Yaeko Nogami (野上 弥生子, Nogami Yaeko) was the pen-name of a novelist of the Shōwa period Japan. Her maiden name was Kotegawa Yae.

==Early life==
Nogami was born in Usuki in Oita prefecture as the daughter of a wealthy sake brewer. She was taught at home by private tutors, including Kubo Kaizo, who introduced her to classic Chinese literature, classic Japanese literature and taught her the art of writing tanka poetry. She met the novelist Kinoshita Naoe, who persuaded her to enter the Meiji-Jogakkō, a Christian-orientated girls’ school in Tokyo. While a student in Tokyo, she met Nogami Toyoichirō, a student of Noh drama and English literature under Natsume Sōseki. They were married in 1906, but she continued to work towards literary recognition. Her first published work was a short story Enishi ("Ties of Love") in the literary magazine Hototogisu in 1907.

==Literary career==
In the 1910s, Nogami submitted poems and short stories to the mainstream literary journal Chuo Koron, Shincho, and to the feminist magazine Seito, and gained a substantial following with fans of the proletarian literature movement. She maintained a correspondence with fellow female writers Yuasa Yoshiko and Miyamoto Yuriko, with whom she shared the sentiment that literature must serve a purpose towards increasing morality and social activism. In 1922, she published Kaijin maru ("The Neptune", tr. 1957), a shocking semi-factual account of four men in the crew of a wrecked fishing boat who must struggle with the choice of starvation or cannibalism. This novel was adapted into the 1962 film Ningen directed by Kaneto Shindo.

Nogami started to explore historical fiction in the 1920s, with Oishi Yoshio, a story about one of the Forty-seven Ronin in 1926. That same year, she and her husband translated Jane Austen's novel Pride and Prejudice into Japanese, which was the first translation of Austen into Japanese.

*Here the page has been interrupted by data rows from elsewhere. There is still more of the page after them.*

-- pv_equiv track=rewrite | github.com/Esmaeili01/Conv2Crypt | conv2crypt.py | conv_decrypt
-- ===== SOURCE A (Python) =====
-- alphabet = 'ABCDEFGHIJKLMNOPQRSTUVWXYZ'
--
-- def conv_decrypt(cipher : str , kernel : list) -> str :
--
--     cipher = cipher.upper()
--     n = len(cipher)
--     m = len(kernel)
--     text = ""
--     for i in range(n - m + 1) :
--         sum = 0
--         for j in range(m) :
--             sum += alphabet.find(cipher[i+j]) * kernel[j]
--         sum = sum % 26
--
--         text += alphabet[sum]
--
--
--     return text
-- ===== SOURCE B (Python) =====
-- alphabet = 'ABCDEFGHIJKLMNOPQRSTUVWXYZ'
--
-- def conv_decrypt(cipher: str, kernel: list) -> str:
--     # Scatter each kernel tap across all output positions (tap-by-tap accumulation)
--     idx = [alphabet.find(c) for c in cipher.upper()]
--     out_len = len(idx) - len(kernel) + 1
--     if out_len <= 0:
--         return ""
--     acc = [0] * out_len
--     for j, k in enumerate(kernel):
--         acc = [a + k * v for a, v in zip(acc, idx[j:j + out_len])]
--     return ''.join(alphabet[s % 26] for s in acc)
-- ===== Notes on version B (the rewrite author's own statement) =====
-- stated objective: alternative
-- what changed: B precomputes the index array once and accumulates the convolution tap-by-tap (outer loop over kernel taps, elementwise update of an accumulator array over all output positions), instead of A's per-window gather with repeated alphabet.find calls; mod 26 and the letter lookup happen once per output at the end.
import Mathlib
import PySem

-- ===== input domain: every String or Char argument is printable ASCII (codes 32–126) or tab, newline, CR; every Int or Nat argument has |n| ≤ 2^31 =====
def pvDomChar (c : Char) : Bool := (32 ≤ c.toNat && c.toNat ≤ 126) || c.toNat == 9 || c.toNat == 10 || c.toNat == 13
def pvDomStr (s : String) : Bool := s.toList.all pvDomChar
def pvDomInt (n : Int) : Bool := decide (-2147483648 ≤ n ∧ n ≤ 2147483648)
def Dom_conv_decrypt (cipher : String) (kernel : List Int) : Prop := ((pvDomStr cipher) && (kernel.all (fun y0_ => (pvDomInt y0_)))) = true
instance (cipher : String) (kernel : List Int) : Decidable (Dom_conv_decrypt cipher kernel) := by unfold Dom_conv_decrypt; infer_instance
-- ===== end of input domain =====

-- B accumulates the sliding dot-product tap-by-tap into an accumulator array (a different decomposition of the same O(n*m) work); no speed claim.

def pvAlpha : List Char := "ABCDEFGHIJKLMNOPQRSTUVWXYZ".toList

-- ===== PORT A =====
def conv_decrypt (cipher : String) (kernel : List Int) : String :=
  let cs : List Char := PySem.Chars.upper cipher.toList
  let n : Int := cs.length
  let m : Int := kernel.length
  let text : List Char :=
    (PySem.List.pyRange 0 (n - m + 1) 1).foldl (fun text i =>
      let sum : Int :=
        (PySem.List.pyRange 0 m 1).foldl (fun sum j =>
          sum + PySem.Chars.find pvAlpha [PySem.List.pyGetD cs (i + j) ' '] * PySem.List.pyGetD kernel j 0) 0
      let sum : Int := PySem.Int.mod sum 26
      text ++ [PySem.List.pyGetD pvAlpha sum ' ']) []
  String.mk text

-- ===== PORT B =====
def conv_decrypt_alt (cipher : String) (kernel : List Int) : String :=
  let idx : List Int := (PySem.Chars.upper cipher.toList).map (fun c => PySem.Chars.find pvAlpha [c])
  let outLen : Int := (idx.length : Int) - kernel.length + 1
  if outLen ≤ 0 then "" else
    let acc0 : List Int := List.replicate outLen.toNat 0
    let acc : List Int :=
      (PySem.List.enumerate kernel 0).foldl (fun acc jk =>
        List.zipWith (fun a v => a + jk.2 * v) acc
          (PySem.List.slice idx (some jk.1) (some (jk.1 + outLen)))) acc0
    String.mk (acc.map (fun s => PySem.List.pyGetD pvAlpha (PySem.Int.mod s 26) ' '))

-- ===== PRECONDITION & SPEC =====
def Spec_conv_decrypt (cipher : String) (kernel : List Int) (out : String) : Prop := out = conv_decrypt_alt cipher kernel
instance (cipher : String) (kernel : List Int) (out : String) : Decidable (Spec_conv_decrypt cipher kernel out) := by unfold Spec_conv_decrypt; infer_instance

-- ===== CLAIM (what is proved, stated in full; the proofs are below) =====
def Claim_equal_conv_decrypt : Prop := ∀ (cipher : String) (kernel : List Int), Dom_conv_decrypt cipher kernel → Spec_conv_decrypt cipher kernel (conv_decrypt cipher kernel)

-- ===== LEMMAS AND PROOFS =====

-- the common value: Σ_j kernel[j] * idx[p+j], as a zipWith-sum
def pvDot (idx ker : List Int) (p : Nat) : Int :=
  (List.zipWith (· * ·) ker (idx.drop p)).sum

theorem pvDot_cons (idx : List Int) (k : Int) (ker : List Int) (p : Nat)
    (hp : p < idx.length) :
    pvDot idx (k :: ker) p = k * idx.getD p 0 + pvDot idx ker (p + 1) := by
  unfold pvDot
  rw [List.drop_eq_getElem_cons hp, List.zipWith_cons_cons, List.sum_cons,
    List.getD_eq_getElem idx 0 hp]

theorem sumDot (cs : List Char) (ker : List Int) (p : Nat)
    (h : p + ker.length ≤ cs.length) :
    ((List.range ker.length).map
      (fun k => PySem.Chars.find pvAlpha [cs.getD (p + k) ' '] * ker.getD k 0)).sum
    = pvDot (cs.map (fun c => PySem.Chars.find pvAlpha [c]) ) ker p := by
  induction ker generalizing p with
  | nil => simp [pvDot]
  | cons k ker ih =>
    have hp : p < cs.length := by simp at h; omega
    have hp' : p < (cs.map (fun c => PySem.Chars.find pvAlpha [c])).length := by
      simpa using hp
    rw [List.length_cons, List.range_succ_eq_map, List.map_cons, List.map_map,
      List.sum_cons, pvDot_cons _ _ _ _ hp']
    have h1 : PySem.Chars.find pvAlpha [cs.getD (p + 0) ' '] * (k :: ker).getD 0 0
        = k * (cs.map (fun c => PySem.Chars.find pvAlpha [c])).getD p 0 := by
      rw [List.getD_eq_getElem _ 0 hp', List.getElem_map, Nat.add_zero,
        List.getD_eq_getElem cs ' ' hp]
      simp [mul_comm]
    rw [h1]
    congr 1
    rw [← ih (p + 1) (by simp at h; omega)]
    congr 1
    apply List.map_congr_left
    intro j _
    simp only [Function.comp_apply]
    have hpj : p + (j + 1) = p + 1 + j := by omega
    simp [Nat.succ_eq_add_one, hpj]

-- A's inner window loop computes pvDot
theorem innerA (cs : List Char) (ker : List Int) (p : Nat)
    (h : p + ker.length ≤ cs.length) :
    (PySem.List.pyRange 0 (ker.length : Int) 1).foldl
      (fun sum j => sum + PySem.Chars.find pvAlpha [PySem.List.pyGetD cs ((p : Int) + j) ' ']
          * PySem.List.pyGetD ker j 0) 0
    = pvDot (cs.map (fun c => PySem.Chars.find pvAlpha [c])) ker p := by
  rw [PySem.List.foldl_add, PySem.List.pyRange_one, List.map_map]
  rw [← sumDot cs ker p h]
  simp only [zero_add, sub_zero, Int.toNat_natCast]
  congr 1
  apply List.map_congr_left
  intro j _
  simp only [Function.comp]
  have : ((p : Int) + (j : Int)) = ((p + j : Nat) : Int) := by push_cast; ring
  rw [this, PySem.List.pyGetD_natCast, PySem.List.pyGetD_natCast]

-- B's tap loop invariant
theorem loopB (idx : List Int) (L : Nat) (rest : List Int) (t : Nat) (f : Nat → Int)
    (h : t + rest.length + L ≤ idx.length + 1) :
    (PySem.List.enumerate rest (t : Int)).foldl
      (fun acc jk =>
        List.zipWith (fun a v => a + jk.2 * v) acc
          (PySem.List.slice idx (some jk.1) (some (jk.1 + (L : Int)))))
      ((List.range L).map f)
    = (List.range L).map (fun i => f i + pvDot idx rest (t + i)) := by
  induction rest generalizing t f with
  | nil => simp [PySem.List.enumerate, pvDot]
  | cons k rest ih =>
    rw [PySem.List.enumerate_cons, List.foldl_cons]
    have hL : t + L ≤ idx.length := by simp at h; omega
    have hslice : PySem.List.slice idx (some (t : Int)) (some ((t : Int) + (L : Int)))
        = (idx.drop t).take L := by
      rw [PySem.List.slice_toNat idx (by positivity) (by positivity)]
      congr 1
      omega
    have hstep : List.zipWith (fun a v => a + k * v) ((List.range L).map f)
        (PySem.List.slice idx (some (t : Int)) (some ((t : Int) + (L : Int))))
        = (List.range L).map (fun i => f i + k * idx.getD (t + i) 0) := by
      rw [hslice]
      apply List.ext_getElem
      · simp; omega
      · intro i h1 h2
        have hi : i < L := by simp at h2; omega
        have hti : t + i < idx.length := by omega
        simp only [List.getElem_zipWith, List.getElem_map, List.getElem_range,
          List.getElem_take, List.getElem_drop]
        rw [List.getD_eq_getElem idx 0 hti]
    rw [hstep]
    have ht1 : ((t : Int) + 1) = ((t + 1 : Nat) : Int) := by push_cast; ring
    rw [ht1, ih (t + 1) _ (by simp at h ⊢; omega)]
    apply List.map_congr_left
    intro i hi
    have hti : t + i < idx.length := by simp at h hi; omega
    rw [pvDot_cons _ _ _ _ hti]
    have : t + 1 + i = (t + i) + 1 := by omega
    rw [this]
    ring

theorem loopB0 (idx : List Int) (L : Nat) (rest : List Int) (f : Nat → Int)
    (h : rest.length + L ≤ idx.length + 1) :
    (PySem.List.enumerate rest 0).foldl
      (fun acc jk =>
        List.zipWith (fun a v => a + jk.2 * v) acc
          (PySem.List.slice idx (some jk.1) (some (jk.1 + (L : Int)))))
      ((List.range L).map f)
    = (List.range L).map (fun i => f i + pvDot idx rest i) := by
  have := loopB idx L rest 0 f (by omega)
  simpa using this

theorem conv_decrypt_spec : Claim_equal_conv_decrypt := by
  unfold Claim_equal_conv_decrypt
  intro cipher kernel _
  unfold Spec_conv_decrypt conv_decrypt conv_decrypt_alt
  simp only []
  set cs : List Char := PySem.Chars.upper cipher.toList with hcs
  set idx : List Int := cs.map (fun c => PySem.Chars.find pvAlpha [c]) with hidx
  have hlen : idx.length = cs.length := by simp [hidx]
  by_cases hle : ((cs.length : Int) - kernel.length + 1) ≤ 0
  · rw [if_pos (by rw [hlen]; exact hle)]
    rw [show PySem.List.pyRange 0 ((cs.length : Int) - kernel.length + 1) = []
      from PySem.List.pyRange_one_eq_nil (by omega)]
    rfl
  · rw [if_neg (by rw [hlen]; exact hle)]
    set L : Nat := ((cs.length : Int) - kernel.length + 1).toNat with hL
    have houtLen : ((idx.length : Int) - kernel.length + 1) = (L : Int) := by
      rw [hlen]; omega
    rw [houtLen]
    have hrep : List.replicate ((L : Int)).toNat (0 : Int)
        = (List.range L).map (fun _ => (0 : Int)) := by simp
    rw [hrep, loopB0 idx L kernel _ (by omega)]
    rw [PySem.List.foldl_append_singleton_eq_map, List.nil_append]
    have hout : PySem.List.pyRange 0 ((cs.length : Int) - kernel.length + 1)
        = (List.range L).map (fun k => ((k : Nat) : Int)) := by
      rw [PySem.List.pyRange_one]
      simp
      rw [← hL]
    rw [hout, List.map_map, List.map_map]
    congr 1
    apply List.map_congr_left
    intro p hp
    have hpL : p < L := by simpa using hp
    simp only [Function.comp_apply]
    rw [innerA cs kernel p (by omega)]
    simp [hidx]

Nogami liked Pride and Prejudice so much that in 1928 she published a novel, Machiko, that reset Pride and Prejudice in Taishō era Japan, with the heroine Machiko who was inspired by Elizabeth Bennet, the hero Mr. Kawai who was based on Mr. Darcy, and the villain Seki who was based on Wickham.

As the Japanese government turned increasingly toward totalitarianism and it appeared that war was inevitable, she and her husband traveled to Europe where they witnessed the outbreak of the Spanish Civil War and ominous signs that would lead up to World War II. They returned to Japan prior to the outbreak of World War II, and she concentrated on her writing. In the post-war period, she resumed her contacts with Miyamoto Yuriko, and joined her in the foundation of the Shin Nihon Bungakukai.

Her postwar output was prolific and varied, including the Yomiuri Prize-winning 1957 novel (迷路, Meiro) and Hideyoshi to Rikyu ("Hideyoshi and Rikyu", 1962–1963), in which she explores the relationship between artist and patron (in this case Toyotomi Hideyoshi and Sen no Rikyū). The latter novel was adapted into the film Rikyu by Japanese director Hiroshi Teshigahara.